Scan the entries that follow and copy out every line containing "contributions".
[[ Provided records, beginning ]]
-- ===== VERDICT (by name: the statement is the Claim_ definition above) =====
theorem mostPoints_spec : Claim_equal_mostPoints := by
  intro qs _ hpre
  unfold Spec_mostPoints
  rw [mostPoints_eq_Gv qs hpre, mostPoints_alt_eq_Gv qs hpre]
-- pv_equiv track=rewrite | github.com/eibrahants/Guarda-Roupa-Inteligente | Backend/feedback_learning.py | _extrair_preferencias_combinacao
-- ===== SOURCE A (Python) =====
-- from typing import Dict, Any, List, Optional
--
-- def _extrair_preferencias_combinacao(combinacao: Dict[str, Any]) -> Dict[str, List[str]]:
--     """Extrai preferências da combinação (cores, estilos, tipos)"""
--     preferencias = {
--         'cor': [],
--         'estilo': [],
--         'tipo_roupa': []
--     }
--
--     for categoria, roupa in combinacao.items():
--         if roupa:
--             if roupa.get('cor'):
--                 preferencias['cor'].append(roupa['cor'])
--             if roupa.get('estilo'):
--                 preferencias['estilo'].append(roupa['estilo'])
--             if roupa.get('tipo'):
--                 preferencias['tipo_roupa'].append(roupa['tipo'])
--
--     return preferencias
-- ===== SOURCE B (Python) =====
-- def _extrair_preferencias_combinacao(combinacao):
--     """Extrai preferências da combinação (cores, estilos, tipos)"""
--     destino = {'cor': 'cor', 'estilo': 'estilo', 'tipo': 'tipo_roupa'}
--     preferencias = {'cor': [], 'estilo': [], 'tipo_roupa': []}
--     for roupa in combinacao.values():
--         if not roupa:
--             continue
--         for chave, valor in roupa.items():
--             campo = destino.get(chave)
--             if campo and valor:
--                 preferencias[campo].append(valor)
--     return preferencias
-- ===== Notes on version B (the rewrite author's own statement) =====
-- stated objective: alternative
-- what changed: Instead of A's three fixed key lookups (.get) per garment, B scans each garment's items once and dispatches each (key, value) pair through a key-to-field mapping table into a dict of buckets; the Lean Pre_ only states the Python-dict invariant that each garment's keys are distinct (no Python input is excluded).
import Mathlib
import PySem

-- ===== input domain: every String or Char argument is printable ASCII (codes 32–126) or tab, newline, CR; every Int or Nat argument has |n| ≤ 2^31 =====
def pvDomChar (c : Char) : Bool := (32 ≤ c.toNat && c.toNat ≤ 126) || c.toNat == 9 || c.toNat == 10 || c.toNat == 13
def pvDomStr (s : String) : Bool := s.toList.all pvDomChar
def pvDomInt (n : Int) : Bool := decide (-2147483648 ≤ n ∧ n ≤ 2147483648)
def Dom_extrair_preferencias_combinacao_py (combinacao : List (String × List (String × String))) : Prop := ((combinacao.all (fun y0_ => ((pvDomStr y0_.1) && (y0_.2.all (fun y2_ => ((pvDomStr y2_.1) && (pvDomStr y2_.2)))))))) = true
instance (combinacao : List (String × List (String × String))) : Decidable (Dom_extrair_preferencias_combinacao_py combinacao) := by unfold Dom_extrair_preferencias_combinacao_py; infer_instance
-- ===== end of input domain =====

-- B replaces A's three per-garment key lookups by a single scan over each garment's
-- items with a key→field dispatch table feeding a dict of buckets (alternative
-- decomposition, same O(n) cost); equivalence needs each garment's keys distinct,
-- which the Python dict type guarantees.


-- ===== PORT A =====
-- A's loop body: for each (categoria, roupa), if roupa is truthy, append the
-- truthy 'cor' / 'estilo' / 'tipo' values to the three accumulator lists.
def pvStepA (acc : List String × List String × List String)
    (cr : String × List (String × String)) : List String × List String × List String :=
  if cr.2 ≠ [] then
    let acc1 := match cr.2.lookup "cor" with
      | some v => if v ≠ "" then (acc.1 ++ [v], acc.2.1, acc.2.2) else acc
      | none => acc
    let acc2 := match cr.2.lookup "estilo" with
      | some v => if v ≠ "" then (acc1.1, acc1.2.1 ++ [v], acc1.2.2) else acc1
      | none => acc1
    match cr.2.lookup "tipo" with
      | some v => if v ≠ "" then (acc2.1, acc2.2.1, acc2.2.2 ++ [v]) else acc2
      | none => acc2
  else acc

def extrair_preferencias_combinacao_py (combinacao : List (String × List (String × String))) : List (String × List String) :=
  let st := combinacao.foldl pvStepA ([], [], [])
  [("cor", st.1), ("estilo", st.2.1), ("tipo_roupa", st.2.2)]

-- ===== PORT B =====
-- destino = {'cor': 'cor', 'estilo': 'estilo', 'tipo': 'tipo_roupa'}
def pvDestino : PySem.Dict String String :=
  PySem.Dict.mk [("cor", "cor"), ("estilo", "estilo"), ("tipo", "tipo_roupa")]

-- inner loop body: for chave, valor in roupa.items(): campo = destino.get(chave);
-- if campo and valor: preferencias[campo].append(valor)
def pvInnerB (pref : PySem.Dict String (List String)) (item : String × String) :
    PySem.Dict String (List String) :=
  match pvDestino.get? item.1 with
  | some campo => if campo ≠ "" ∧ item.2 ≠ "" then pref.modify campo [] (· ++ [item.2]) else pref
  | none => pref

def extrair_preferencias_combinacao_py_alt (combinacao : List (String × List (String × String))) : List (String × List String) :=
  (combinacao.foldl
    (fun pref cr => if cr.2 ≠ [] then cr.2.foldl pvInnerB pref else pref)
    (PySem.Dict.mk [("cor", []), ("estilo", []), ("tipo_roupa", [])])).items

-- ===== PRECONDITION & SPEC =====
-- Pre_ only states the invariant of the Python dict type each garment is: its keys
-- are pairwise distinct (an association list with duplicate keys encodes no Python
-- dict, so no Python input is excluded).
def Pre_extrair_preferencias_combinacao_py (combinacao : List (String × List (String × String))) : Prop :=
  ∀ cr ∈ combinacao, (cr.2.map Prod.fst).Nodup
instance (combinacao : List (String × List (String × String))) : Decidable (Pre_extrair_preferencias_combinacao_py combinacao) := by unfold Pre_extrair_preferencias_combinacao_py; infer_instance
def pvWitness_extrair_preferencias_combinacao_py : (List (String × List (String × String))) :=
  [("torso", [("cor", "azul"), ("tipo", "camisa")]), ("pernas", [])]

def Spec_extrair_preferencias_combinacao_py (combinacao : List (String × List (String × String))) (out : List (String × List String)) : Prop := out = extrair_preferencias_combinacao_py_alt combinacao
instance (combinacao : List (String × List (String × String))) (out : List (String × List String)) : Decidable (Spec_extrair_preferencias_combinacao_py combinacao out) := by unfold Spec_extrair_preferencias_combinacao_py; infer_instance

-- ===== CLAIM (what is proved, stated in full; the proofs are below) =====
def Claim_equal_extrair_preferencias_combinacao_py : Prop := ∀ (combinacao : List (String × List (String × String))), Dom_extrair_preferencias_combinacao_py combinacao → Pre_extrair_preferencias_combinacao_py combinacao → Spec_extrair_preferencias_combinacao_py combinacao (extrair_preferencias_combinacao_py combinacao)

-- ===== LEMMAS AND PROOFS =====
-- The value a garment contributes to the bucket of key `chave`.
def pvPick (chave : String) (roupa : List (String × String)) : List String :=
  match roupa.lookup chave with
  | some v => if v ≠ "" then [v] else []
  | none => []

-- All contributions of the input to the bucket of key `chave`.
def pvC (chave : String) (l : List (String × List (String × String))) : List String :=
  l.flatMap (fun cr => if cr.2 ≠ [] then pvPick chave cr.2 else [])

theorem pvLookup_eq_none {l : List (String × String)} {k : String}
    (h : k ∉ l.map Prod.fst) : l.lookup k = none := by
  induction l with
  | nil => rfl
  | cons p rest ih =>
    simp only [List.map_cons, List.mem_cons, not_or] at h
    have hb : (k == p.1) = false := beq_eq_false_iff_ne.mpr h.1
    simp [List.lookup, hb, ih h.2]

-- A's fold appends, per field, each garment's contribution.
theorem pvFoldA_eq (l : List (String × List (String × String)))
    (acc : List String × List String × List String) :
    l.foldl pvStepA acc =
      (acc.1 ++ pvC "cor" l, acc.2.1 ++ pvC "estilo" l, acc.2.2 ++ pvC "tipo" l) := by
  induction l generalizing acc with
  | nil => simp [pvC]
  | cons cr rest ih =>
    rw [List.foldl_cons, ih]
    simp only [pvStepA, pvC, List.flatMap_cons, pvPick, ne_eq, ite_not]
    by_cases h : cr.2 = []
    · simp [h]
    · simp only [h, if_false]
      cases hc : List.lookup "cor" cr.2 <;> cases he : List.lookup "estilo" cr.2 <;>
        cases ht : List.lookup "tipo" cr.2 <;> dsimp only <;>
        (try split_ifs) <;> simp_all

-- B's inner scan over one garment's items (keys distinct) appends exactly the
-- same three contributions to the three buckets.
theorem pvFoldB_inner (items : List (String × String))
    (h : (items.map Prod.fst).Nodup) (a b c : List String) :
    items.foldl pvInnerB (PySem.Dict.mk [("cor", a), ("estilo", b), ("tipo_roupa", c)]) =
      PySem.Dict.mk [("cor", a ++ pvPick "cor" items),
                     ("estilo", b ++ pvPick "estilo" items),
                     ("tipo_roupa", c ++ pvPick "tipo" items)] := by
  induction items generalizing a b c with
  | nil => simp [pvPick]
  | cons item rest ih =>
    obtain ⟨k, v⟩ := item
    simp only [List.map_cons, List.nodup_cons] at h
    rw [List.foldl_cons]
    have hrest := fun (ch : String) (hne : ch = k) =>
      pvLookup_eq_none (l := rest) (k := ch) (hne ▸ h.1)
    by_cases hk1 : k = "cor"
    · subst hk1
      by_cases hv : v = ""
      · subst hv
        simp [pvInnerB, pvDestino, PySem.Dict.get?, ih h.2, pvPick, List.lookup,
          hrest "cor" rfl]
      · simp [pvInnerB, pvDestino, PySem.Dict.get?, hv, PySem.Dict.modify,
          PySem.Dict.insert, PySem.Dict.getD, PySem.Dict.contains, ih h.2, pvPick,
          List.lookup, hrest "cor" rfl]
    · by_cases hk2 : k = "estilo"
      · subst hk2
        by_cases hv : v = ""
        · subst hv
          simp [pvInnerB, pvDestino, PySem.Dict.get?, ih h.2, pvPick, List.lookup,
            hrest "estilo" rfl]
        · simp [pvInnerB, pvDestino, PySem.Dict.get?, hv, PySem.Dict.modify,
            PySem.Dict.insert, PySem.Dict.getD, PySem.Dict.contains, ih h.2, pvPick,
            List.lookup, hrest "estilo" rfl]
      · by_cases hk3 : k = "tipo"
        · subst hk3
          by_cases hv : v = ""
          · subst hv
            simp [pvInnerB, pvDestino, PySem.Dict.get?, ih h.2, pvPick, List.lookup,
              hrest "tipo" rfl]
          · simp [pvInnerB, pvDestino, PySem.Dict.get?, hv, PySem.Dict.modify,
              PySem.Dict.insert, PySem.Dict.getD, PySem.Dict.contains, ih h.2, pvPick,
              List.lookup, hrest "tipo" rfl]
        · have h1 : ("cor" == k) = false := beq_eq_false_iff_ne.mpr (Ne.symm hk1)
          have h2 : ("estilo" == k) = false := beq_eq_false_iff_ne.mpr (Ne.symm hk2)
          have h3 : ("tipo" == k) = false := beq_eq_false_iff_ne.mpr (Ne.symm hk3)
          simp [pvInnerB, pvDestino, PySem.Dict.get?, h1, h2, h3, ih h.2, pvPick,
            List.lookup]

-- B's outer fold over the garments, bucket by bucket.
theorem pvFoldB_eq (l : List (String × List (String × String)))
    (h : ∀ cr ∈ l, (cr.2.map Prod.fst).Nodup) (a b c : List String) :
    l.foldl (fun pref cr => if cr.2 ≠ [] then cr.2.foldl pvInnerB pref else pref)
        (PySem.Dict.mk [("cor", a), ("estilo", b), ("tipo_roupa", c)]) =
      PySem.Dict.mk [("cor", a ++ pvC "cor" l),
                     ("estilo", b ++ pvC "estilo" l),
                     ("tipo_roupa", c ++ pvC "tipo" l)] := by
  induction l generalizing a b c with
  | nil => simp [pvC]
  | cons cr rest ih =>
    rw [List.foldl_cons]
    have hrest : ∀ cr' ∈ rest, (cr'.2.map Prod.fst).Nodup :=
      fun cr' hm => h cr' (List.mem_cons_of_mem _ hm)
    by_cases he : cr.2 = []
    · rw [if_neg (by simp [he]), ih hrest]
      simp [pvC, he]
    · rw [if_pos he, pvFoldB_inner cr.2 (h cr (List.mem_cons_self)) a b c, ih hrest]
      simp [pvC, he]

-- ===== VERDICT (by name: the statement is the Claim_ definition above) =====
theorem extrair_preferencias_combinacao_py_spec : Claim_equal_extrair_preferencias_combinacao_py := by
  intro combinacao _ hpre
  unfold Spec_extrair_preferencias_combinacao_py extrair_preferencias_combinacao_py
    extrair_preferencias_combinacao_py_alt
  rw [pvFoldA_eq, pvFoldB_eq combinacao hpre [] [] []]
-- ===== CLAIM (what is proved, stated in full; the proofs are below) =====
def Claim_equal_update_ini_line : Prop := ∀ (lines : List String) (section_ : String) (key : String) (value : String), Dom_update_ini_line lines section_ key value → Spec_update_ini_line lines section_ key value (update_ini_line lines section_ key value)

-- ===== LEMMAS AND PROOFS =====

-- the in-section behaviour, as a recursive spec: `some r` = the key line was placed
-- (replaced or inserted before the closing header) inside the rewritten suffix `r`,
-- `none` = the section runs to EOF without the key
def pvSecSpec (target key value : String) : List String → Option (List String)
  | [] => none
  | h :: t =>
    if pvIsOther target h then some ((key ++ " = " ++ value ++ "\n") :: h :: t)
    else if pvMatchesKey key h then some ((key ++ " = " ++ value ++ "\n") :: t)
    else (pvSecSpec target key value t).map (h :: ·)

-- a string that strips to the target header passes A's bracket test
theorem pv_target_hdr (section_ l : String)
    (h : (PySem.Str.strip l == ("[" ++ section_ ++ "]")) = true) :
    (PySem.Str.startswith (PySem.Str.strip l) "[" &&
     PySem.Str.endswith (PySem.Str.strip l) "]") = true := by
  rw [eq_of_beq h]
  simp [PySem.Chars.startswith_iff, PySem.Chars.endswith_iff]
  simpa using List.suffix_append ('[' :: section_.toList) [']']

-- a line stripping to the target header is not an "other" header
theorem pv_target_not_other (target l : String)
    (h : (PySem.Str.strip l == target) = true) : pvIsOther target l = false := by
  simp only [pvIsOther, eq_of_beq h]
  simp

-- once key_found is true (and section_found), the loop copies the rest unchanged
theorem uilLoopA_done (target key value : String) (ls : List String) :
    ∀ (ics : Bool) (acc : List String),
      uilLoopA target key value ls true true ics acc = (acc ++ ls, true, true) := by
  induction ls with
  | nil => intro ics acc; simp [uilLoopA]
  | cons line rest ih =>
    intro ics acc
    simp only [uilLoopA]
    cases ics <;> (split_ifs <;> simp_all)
[[ Provided records, end ]]
§ **Reply to the exercise**
-- All contributions of the input to the bucket of key `chave`.
-- same three contributions to the three buckets.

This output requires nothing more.